Insider Brief
- Microsoft researchers have developed a new AI evaluation method that aims to predict and explain model performance on unfamiliar tasks.
- ADeLe assesses 18 types of cognitive and knowledge-based abilities, creating detailed ability profiles that reveal strengths, weaknesses, and performance thresholds across large language models.
- The method achieved 88% accuracy in predicting task success for models like GPT-4o and LLaMA-3.1-405B and could serve as a tool for evaluating AI in policy, security, and multimodal systems.
A new evaluation method developed by Microsoft researchers aims to predict and explain how artificial intelligence (AI) models will perform on unfamiliar tasks, offering a detailed look into their strengths and weaknesses and paving the way for more transparent and reliable AI deployments.
The method, introduced in a study led by Lexin Zhou and Xing Xie and supported by Microsoft’s Accelerating Foundation Models Research grant program, centers on a framework called ADeLe (annotated-demand-levels), the company announced in a blog post. Unlike traditional benchmarks that measure overall accuracy, ADeLe applies the measurement scales of 18 types of cognitive and knowledge-based abilities required by specific tasks. It then compares those demands with a model’s capabilities to forecast outcomes.
The paper titled “General Scales Unlock AI Evaluation with Explanatory and Predictive Power,” outlines the method that applies a scoring system from 0 to 5 for each of the 18 dimensions, including attention, reasoning, and domain-specific knowledge. Originally created for human evaluations, these rubrics were adapted to AI and shown to be consistent when applied by the models themselves, according to researchers. By analyzing 16,000 examples from 63 tasks across 20 AI benchmarks, the team created ability profiles for 15 large language models (LLMs).

The findings, Microsoft points out, highlight three central insights. First, many existing AI benchmarks fail to test what they intend. For example, the Civil Service Examination benchmark, assumed to measure logical reasoning, also draws heavily on specialized knowledge and metacognition. The TimeQA benchmark only includes questions of moderate difficulty, limiting its usefulness in assessing true model range.

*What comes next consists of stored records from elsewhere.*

-- pv_equiv track=rewrite | github.com/kingash2909/GFG-DSA-Python | String ADV/Maximum Occuring Character.py | getMaxOccurringChar
-- ===== SOURCE A (Python) =====
-- def getMaxOccurringChar(s):
--     #code here
--     char_freq = {}
--
--     # Iterate through the string to count the frequency of each character.
--     for char in s:
--         char_freq[char] = char_freq.get(char, 0) + 1
--
--     # Initialize variables to store the maximum frequency and character.
--     max_freq = float('-inf')
--     max_char = ''
--
--     # Iterate through the dictionary to find the character with the maximum frequency.
--     for char, freq in char_freq.items():
--         if freq > max_freq or (freq == max_freq and char < max_char):
--             max_freq = freq
--             max_char = char
--
--     # Return the character with the maximum frequency.
--     return max_char
-- ===== SOURCE B (Python) =====
-- def getMaxOccurringChar(s):
--     # Sort the characters; equal characters become contiguous runs, so a single
--     # left-to-right scan over runs finds the longest run, and because runs appear
--     # in increasing character order, keeping only strictly longer runs yields the
--     # lexicographically smallest character among those with maximum frequency.
--     t = sorted(s)
--     best, best_len = '', 0
--     i, n = 0, len(t)
--     while i < n:
--         j = i
--         while j < n and t[j] == t[i]:
--             j += 1
--         if j - i > best_len:
--             best, best_len = t[i], j - i
--         i = j
--     return best
-- ===== Notes on version B (the rewrite author's own statement) =====
-- stated objective: alternative
-- what changed: Replaces A's frequency dict plus argmax-with-tie-break loop over dict items by sorting the characters and scanning the contiguous runs once, keeping the first strictly longest run (runs appear in increasing character order, so this realises the lexicographic tie-break).
import Mathlib
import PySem

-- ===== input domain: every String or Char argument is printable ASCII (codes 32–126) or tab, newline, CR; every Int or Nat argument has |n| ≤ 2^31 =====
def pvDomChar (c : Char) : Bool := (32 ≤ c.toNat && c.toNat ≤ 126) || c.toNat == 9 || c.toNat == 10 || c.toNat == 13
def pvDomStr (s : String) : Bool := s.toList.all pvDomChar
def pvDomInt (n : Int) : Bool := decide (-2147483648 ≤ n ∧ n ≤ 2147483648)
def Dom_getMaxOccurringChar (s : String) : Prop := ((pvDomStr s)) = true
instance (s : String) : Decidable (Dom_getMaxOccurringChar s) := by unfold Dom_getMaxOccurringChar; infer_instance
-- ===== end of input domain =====

-- B sorts the characters and scans the contiguous runs once, keeping the first strictly
-- longest run, instead of A's frequency dict + argmax-with-tie-break loop; objective:
-- alternative (sort-based, O(n log n) vs A's O(n)). Both are total.

-- ===== PORT A =====
-- A's sentinel pair (max_freq = float('-inf'), max_char = '') is ported as the Option state
-- `none`: any real frequency satisfies `freq > -inf`, so the sentinel pair is replaced on the
-- first dict item and the comparison `char < max_char` only ever compares single characters
-- (Char `<` is code-point order, exactly Python's comparison of 1-char strings).
def getMaxOccurringChar (s : String) : String :=
  let char_freq : PySem.Dict Char Int :=
    s.toList.foldl (fun d c => d.insert c (d.getD c 0 + 1)) PySem.Dict.empty
  let r : Option (Int × Char) :=
    char_freq.items.foldl
      (fun acc cf =>
        match acc with
        | none => some (cf.2, cf.1)
        | some (m, mc) =>
          if cf.2 > m ∨ (cf.2 = m ∧ cf.1 < mc) then some (cf.2, cf.1) else acc)
      none
  match r with
  | none => ""
  | some (_, c) => c.toString

-- ===== PORT B =====
-- Source B's outer while loop over runs of the sorted list: at position i the inner while
-- advances j over the characters equal to t[i]; that run is rest.takeWhile (== c) and the
-- loop resumes at i = j, i.e. on rest.dropWhile (== c). State (best, best_len) as in Source B.
def scanRuns (t : List Char) (best : String) (bestLen : Int) : String :=
  match t with
  | [] => best
  | c :: rest =>
    let run := rest.takeWhile (fun x => x == c)
    let tail := rest.dropWhile (fun x => x == c)
    let len : Int := (run.length : Int) + 1
    if len > bestLen then scanRuns tail c.toString len
    else scanRuns tail best bestLen
termination_by t.length
decreasing_by
  all_goals
    exact Nat.lt_succ_of_le (List.Sublist.length_le (List.dropWhile_sublist _))

def getMaxOccurringChar_alt (s : String) : String :=
  scanRuns (PySem.List.sorted s.toList (fun c => c) false) "" 0

-- ===== PRECONDITION & SPEC =====
def Spec_getMaxOccurringChar (s : String) (out : String) : Prop := out = getMaxOccurringChar_alt s
instance (s : String) (out : String) : Decidable (Spec_getMaxOccurringChar s out) := by unfold Spec_getMaxOccurringChar; infer_instance

-- ===== CLAIM (what is proved, stated in full; the proofs are below) =====
def Claim_equal_getMaxOccurringChar : Prop := ∀ (s : String), Dom_getMaxOccurringChar s → Spec_getMaxOccurringChar s (getMaxOccurringChar s)

-- ===== LEMMAS AND PROOFS =====

-- Both programs select the pair (freq, char) minimising the lexicographic key (-freq, char).
def pkey (p : Int × Char) : Int ×ₗ Char := toLex (-p.1, p.2)

-- the common binary selection step: keep the better of two (freq, char) pairs
def pmin (a b : Int × Char) : Int × Char :=
  if b.1 > a.1 ∨ (b.1 = a.1 ∧ b.2 < a.2) then b else a

-- the (length, char) pairs of the runs of t, in order (Source B's iteration)
def runPairs (t : List Char) : List (Int × Char) :=
  match t with
  | [] => []
  | c :: rest =>
    ((rest.takeWhile (fun x => x == c)).length + 1, c)
      :: runPairs (rest.dropWhile (fun x => x == c))
termination_by t.length
decreasing_by
  all_goals
    exact Nat.lt_succ_of_le (List.Sublist.length_le (List.dropWhile_sublist _))
-- pv_equiv track=rewrite | github.com/KPRDROP/kpr | tap.py | replace_urls_only
-- ===== SOURCE A (Python) =====
-- def replace_urls_only(lines, new_urls):
--     replaced = []
--     url_idx = 0
--     for line in lines:
--         if line.strip().startswith("http") and url_idx < len(new_urls):
--             replaced.append(new_urls[url_idx])
--             url_idx += 1
--         else:
--             replaced.append(line)
--     return replaced
-- ===== SOURCE B (Python) =====
-- def replace_urls_only(lines, new_urls):
--     result = list(lines)
--     positions = [i for i, line in enumerate(result) if line.strip().startswith("http")]
--     for pos, url in zip(positions, new_urls):
--         result[pos] = url
--     return result
-- ===== Notes on version B (the rewrite author's own statement) =====
-- stated objective: alternative
-- what changed: Replaces the interleaved single loop carrying a url counter with two passes: collect the indices of http-lines, then overwrite those indices with zip(positions, new_urls), zip truncation giving the cutoff.
import Mathlib
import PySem

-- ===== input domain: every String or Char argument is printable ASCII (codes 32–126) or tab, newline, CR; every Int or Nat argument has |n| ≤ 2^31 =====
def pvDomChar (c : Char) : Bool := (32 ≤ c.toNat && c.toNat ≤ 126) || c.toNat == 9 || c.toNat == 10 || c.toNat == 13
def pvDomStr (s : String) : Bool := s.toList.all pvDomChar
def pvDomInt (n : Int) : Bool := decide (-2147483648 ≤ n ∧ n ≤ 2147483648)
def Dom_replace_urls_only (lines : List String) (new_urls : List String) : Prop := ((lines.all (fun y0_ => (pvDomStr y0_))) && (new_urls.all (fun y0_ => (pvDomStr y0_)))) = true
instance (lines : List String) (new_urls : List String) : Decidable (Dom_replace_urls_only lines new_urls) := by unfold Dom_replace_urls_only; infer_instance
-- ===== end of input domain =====

-- B replaces A's single loop carrying a url counter by two passes: collect the indices of
-- http-lines, then overwrite those indices with zip(positions, new_urls); same cost, different decomposition.

-- ===== PORT A =====
def replace_urls_only (lines : List String) (new_urls : List String) : List String :=
  (lines.foldl
    (fun (st : List String × Nat) line =>
      if PySem.Str.startswith (PySem.Str.strip line) "http" = true ∧ st.2 < new_urls.length then
        (st.1 ++ [PySem.List.pyGetD new_urls (st.2 : Int) ""], st.2 + 1)
      else
        (st.1 ++ [line], st.2))
    ([], 0)).1

-- ===== PORT B =====
def replace_urls_only_alt (lines : List String) (new_urls : List String) : List String :=
  let result := lines
  let positions := (PySem.List.enumerate result 0).filterMap
      (fun p => if PySem.Str.startswith (PySem.Str.strip p.2) "http" = true then some p.1 else none)
  (positions.zip new_urls).foldl (fun res pu => PySem.List.pySetD res pu.1 pu.2) result

-- ===== PRECONDITION & SPEC =====
def Spec_replace_urls_only (lines : List String) (new_urls : List String) (out : List String) : Prop := out = replace_urls_only_alt lines new_urls
instance (lines : List String) (new_urls : List String) (out : List String) : Decidable (Spec_replace_urls_only lines new_urls out) := by unfold Spec_replace_urls_only; infer_instance

-- ===== CLAIM (what is proved, stated in full; the proofs are below) =====
def Claim_equal_replace_urls_only : Prop := ∀ (lines : List String) (new_urls : List String), Dom_replace_urls_only lines new_urls → Spec_replace_urls_only lines new_urls (replace_urls_only lines new_urls)

-- ===== LEMMAS AND PROOFS =====

-- common reference function (generic in the line predicate f): consume the url list while walking the lines
def pvGo (f : String → Bool) : List String → List String → List String
  | [], _ => []
  | l :: ls, urls =>
    if f l = true then
      match urls with
      | [] => l :: pvGo f ls []
      | u :: us => u :: pvGo f ls us
    else l :: pvGo f ls urls

lemma pvGo_nil (f : String → Bool) (ls : List String) : pvGo f ls [] = ls := by
  induction ls with
  | nil => rfl
  | cons l ls ih =>
    simp only [pvGo]
    split
    · rw [ih]
    · rw [ih]

-- A's fold, generalized over accumulator and counter
lemma pvA_fold (f : String → Bool) (new_urls : List String) (lines : List String) :
    ∀ (acc : List String) (k : Nat),
    (lines.foldl
      (fun (st : List String × Nat) line =>
        if f line = true ∧ st.2 < new_urls.length then
          (st.1 ++ [PySem.List.pyGetD new_urls (st.2 : Int) ""], st.2 + 1)
        else
          (st.1 ++ [line], st.2))
      (acc, k)).1 = acc ++ pvGo f lines (new_urls.drop k) := by
  induction lines with
  | nil => intro acc k; simp [pvGo]
  | cons l ls ih =>
    intro acc k
    by_cases hp : f l = true
    · by_cases hk : k < new_urls.length
      · have hdrop : new_urls.drop k = new_urls[k] :: new_urls.drop (k + 1) :=
          List.drop_eq_getElem_cons hk
        have hget : PySem.List.pyGetD new_urls (k : Int) "" = new_urls[k] := by
          simp [PySem.List.pyGetD_natCast, List.getD, List.getElem?_eq_getElem hk]
        simp only [List.foldl_cons, if_pos (And.intro hp hk)]
        rw [ih, hdrop]
        simp only [pvGo, if_pos hp, hget, List.append_assoc, List.singleton_append]
      · have hdrop : new_urls.drop k = [] := List.drop_eq_nil_of_le (by omega)
        simp only [List.foldl_cons,
          if_neg (by tauto : ¬ (f l = true ∧ k < new_urls.length))]
        rw [ih, hdrop]
        simp only [pvGo, if_pos hp, pvGo_nil, List.append_assoc, List.singleton_append]
    · simp only [List.foldl_cons,
        if_neg (by tauto : ¬ (f l = true ∧ k < new_urls.length))]
      rw [ih]
      simp only [pvGo, if_neg hp, List.append_assoc, List.singleton_append]

-- B's position list, structurally
def pvPos (f : String → Bool) (xs : List String) : List Int :=
  (PySem.List.enumerate xs 0).filterMap (fun p => if f p.2 = true then some p.1 else none)

lemma pvEnum_shift (f : String → Bool) (xs : List String) : ∀ (s : Int),
    (PySem.List.enumerate xs (s + 1)).filterMap (fun p => if f p.2 = true then some p.1 else none)
    = ((PySem.List.enumerate xs s).filterMap
        (fun p => if f p.2 = true then some p.1 else none)).map (· + 1) := by
  induction xs with
  | nil => intro s; simp [PySem.List.enumerate_nil]
  | cons x xs ih =>
    intro s
    simp only [PySem.List.enumerate_cons, List.filterMap_cons]
    by_cases hp : f x = true
    · simp only [if_pos hp, ih (s + 1), List.map_cons]
    · simp only [if_neg hp, ih (s + 1)]

lemma pvPos_cons (f : String → Bool) (l : String) (ls : List String) :
    pvPos f (l :: ls) =
      (if f l = true then [(0 : Int)] else []) ++ (pvPos f ls).map (· + 1) := by
  unfold pvPos
  simp only [PySem.List.enumerate_cons, List.filterMap_cons]
  rw [show (0 : Int) + 1 = 0 + 1 from rfl, pvEnum_shift f ls 0]
  by_cases hp : f l = true
  · simp [if_pos hp]
  · simp [if_neg hp]

lemma pvPos_nonneg (f : String → Bool) (ls : List String) : ∀ p ∈ pvPos f ls, 0 ≤ p := by
  induction ls with
  | nil => intro p hp; simp [pvPos, PySem.List.enumerate_nil] at hp
  | cons l ls ih =>
    intro p hp
    rw [pvPos_cons] at hp
    rcases List.mem_append.mp hp with h | h
    · split at h <;> simp at h; omega
    · rcases List.mem_map.mp h with ⟨q, hq, rfl⟩
      have := ih q hq; omega

-- shifting every position by one skips the head of the result list
lemma pvSet_shift (pus : List (Int × String)) :
    ∀ (x : String) (xs : List String), (∀ pu ∈ pus, 0 ≤ pu.1) →
    (pus.map (Prod.map (· + 1) id)).foldl
        (fun res pu => PySem.List.pySetD res pu.1 pu.2) (x :: xs)
      = x :: pus.foldl (fun res pu => PySem.List.pySetD res pu.1 pu.2) xs := by
  induction pus with
  | nil => intro x xs _; rfl
  | cons pu pus ih =>
    intro x xs hnn
    have h0 : 0 ≤ pu.1 := hnn pu (List.mem_cons_self ..)
    have hset : PySem.List.pySetD (x :: xs) (pu.1 + 1) pu.2
        = x :: PySem.List.pySetD xs pu.1 pu.2 := by
      rw [PySem.List.pySetD_of_nonneg _ _ (by omega),
          PySem.List.pySetD_of_nonneg _ _ h0]
      have h1 : (pu.1 + 1).toNat = pu.1.toNat + 1 := by omega
      rw [h1]; rfl
    simp only [List.map_cons, List.foldl_cons, Prod.map, id_eq, hset]
    exact ih x _ (fun q hq => hnn q (List.mem_cons_of_mem _ hq))

lemma pvB_spec (f : String → Bool) (lines : List String) : ∀ (urls : List String),
    ((pvPos f lines).zip urls).foldl
        (fun res pu => PySem.List.pySetD res pu.1 pu.2) lines
      = pvGo f lines urls := by
  induction lines with
  | nil => intro urls; simp [pvPos, PySem.List.enumerate_nil, pvGo]
  | cons l ls ih =>
    intro urls
    rw [pvPos_cons]
    by_cases hp : f l = true
    · rw [if_pos hp]
      cases urls with
      | nil => simp only [List.zip_nil_right, List.foldl_nil, pvGo, if_pos hp, pvGo_nil]
      | cons u us =>
        simp only [List.cons_append, List.nil_append, List.zip_cons_cons, List.foldl_cons]
        have hset : PySem.List.pySetD (l :: ls) (0 : Int) u = u :: ls := by
          rw [PySem.List.pySetD_of_nonneg _ _ le_rfl]; rfl
        rw [hset, List.zip_map_left, pvSet_shift]
        · rw [ih us]; simp only [pvGo, if_pos hp]
        · intro pu hpu
          exact pvPos_nonneg f ls _ (List.of_mem_zip hpu).1
    · rw [if_neg hp]
      simp only [List.nil_append]
      rw [List.zip_map_left, pvSet_shift]
      · rw [ih urls]; simp only [pvGo, if_neg hp]
      · intro pu hpu
        exact pvPos_nonneg f ls _ (List.of_mem_zip hpu).1

-- ===== VERDICT (by name: the statement is the Claim_ definition above) =====
theorem replace_urls_only_spec : Claim_equal_replace_urls_only := by
  intro lines new_urls _
  unfold Spec_replace_urls_only replace_urls_only replace_urls_only_alt
  have hA := pvA_fold (fun line => PySem.Str.startswith (PySem.Str.strip line) "http")
      new_urls lines [] 0
  have hB := pvB_spec (fun line => PySem.Str.startswith (PySem.Str.strip line) "http")
      lines new_urls
  simp only [List.drop_zero, List.nil_append] at hA
  unfold pvPos at hB
  simp only [] at hA hB
  rw [hA, ← hB]
-- pv_equiv track=rewrite | github.com/imoutidi/newsMiningVol3 | NER_Tools/entity_tools.py | remove_wrong_entities
-- ===== SOURCE A (Python) =====
-- def remove_wrong_entities(sentence_entities, time_list):
--     correct_entities = set()
--     for key, value in sentence_entities.items():
--         if len(value) > 1:
--             if value[0] in time_list:
--                 max_candidate = [value[0], time_list.index(value[0])]
--             else:
--                 max_candidate = [value[0], -1]
--             for candidate_entity in value[1:]:
--                 if candidate_entity in time_list:
--                     candidate_score = time_list.index(candidate_entity)
--                 else:
--                     candidate_score = -1
--                 if max_candidate[1] < candidate_score:
--                     max_candidate = [candidate_entity, candidate_score]
--             if max_candidate[1] > -1:
--                 correct_entities.add(max_candidate[0])
--         else:
--             correct_entities.add(value[0])
--
--     return correct_entities
-- ===== SOURCE B (Python) =====
-- def remove_wrong_entities(sentence_entities, time_list):
--     correct_entities = set()
--     for value in sentence_entities.values():
--         if len(value) > 1:
--             # scan time_list once: the chosen entity is the member of value
--             # whose FIRST occurrence in time_list comes latest
--             remaining = set(value)
--             best = None
--             for t in time_list:
--                 if t in remaining:
--                     remaining.remove(t)
--                     best = t
--             if best is not None:
--                 correct_entities.add(best)
--         else:
--             correct_entities.add(value[0])
--     return correct_entities
-- ===== Notes on version B (the rewrite author's own statement) =====
-- stated objective: alternative
-- what changed: A scores every candidate with its own time_list.index scan and keeps a running argmax over the value list; B instead makes one forward scan of time_list per multi-entity key with a remove-on-first-match member set, so the last newly-seen member of the value list is the chosen entity and no index computation exists.
import Mathlib
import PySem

Second, the ability profiles created with ADeLe reveal meaningful patterns in model behavior. Each profile is based on the difficulty level at which a model achieves a 50% success rate for a given ability. The researchers plotted subject characteristic curves for each ability, uncovering performance thresholds and documenting how ability varies by model architecture, training, and scale. The results show that newer LLMs generally perform better, but not universally across all abilities. The reseachers report that gains are especially evident in reasoning and abstraction but taper off beyond a certain model size.
Third, ADeLe can predict how models will perform on new, unseen tasks. The prediction system, which matches task demands with model abilities, achieved around 88% accuracy on well-known models like GPT-4o and LLaMA-3.1-405B. This exceeds the performance of traditional evaluation methods and offers a way to anticipate failures before deployment.
The researchers report seeing broad applications for ADeLe. Beyond text-based LLMs, the framework could be adapted for evaluating multimodal and embodied AI systems. They also suggest that ADeLe could serve as a standardized tool for government and industry bodies developing AI policy, security protocols, or research roadmaps.
Microsoft added in the post that the study contributes to a growing body of work urging the adoption of psychometric-style evaluation for AI. It aligns with recent white papers advocating for more rigorous, scalable, and interpretable evaluation systems as general-purpose AI capabilities outpace existing benchmarks. Microsoft researchers aim to establish a collaborative community to refine and expand ADeLe as an open standard.
“As general-purpose AI advances faster than traditional evaluation methods, this work lays a timely foundation for making AI assessments more rigorous, transparent, and ready for real-world deployment,” the Microsoft team noted. “The research team is working toward building a collaborative community to strengthen and expand this emerging field.”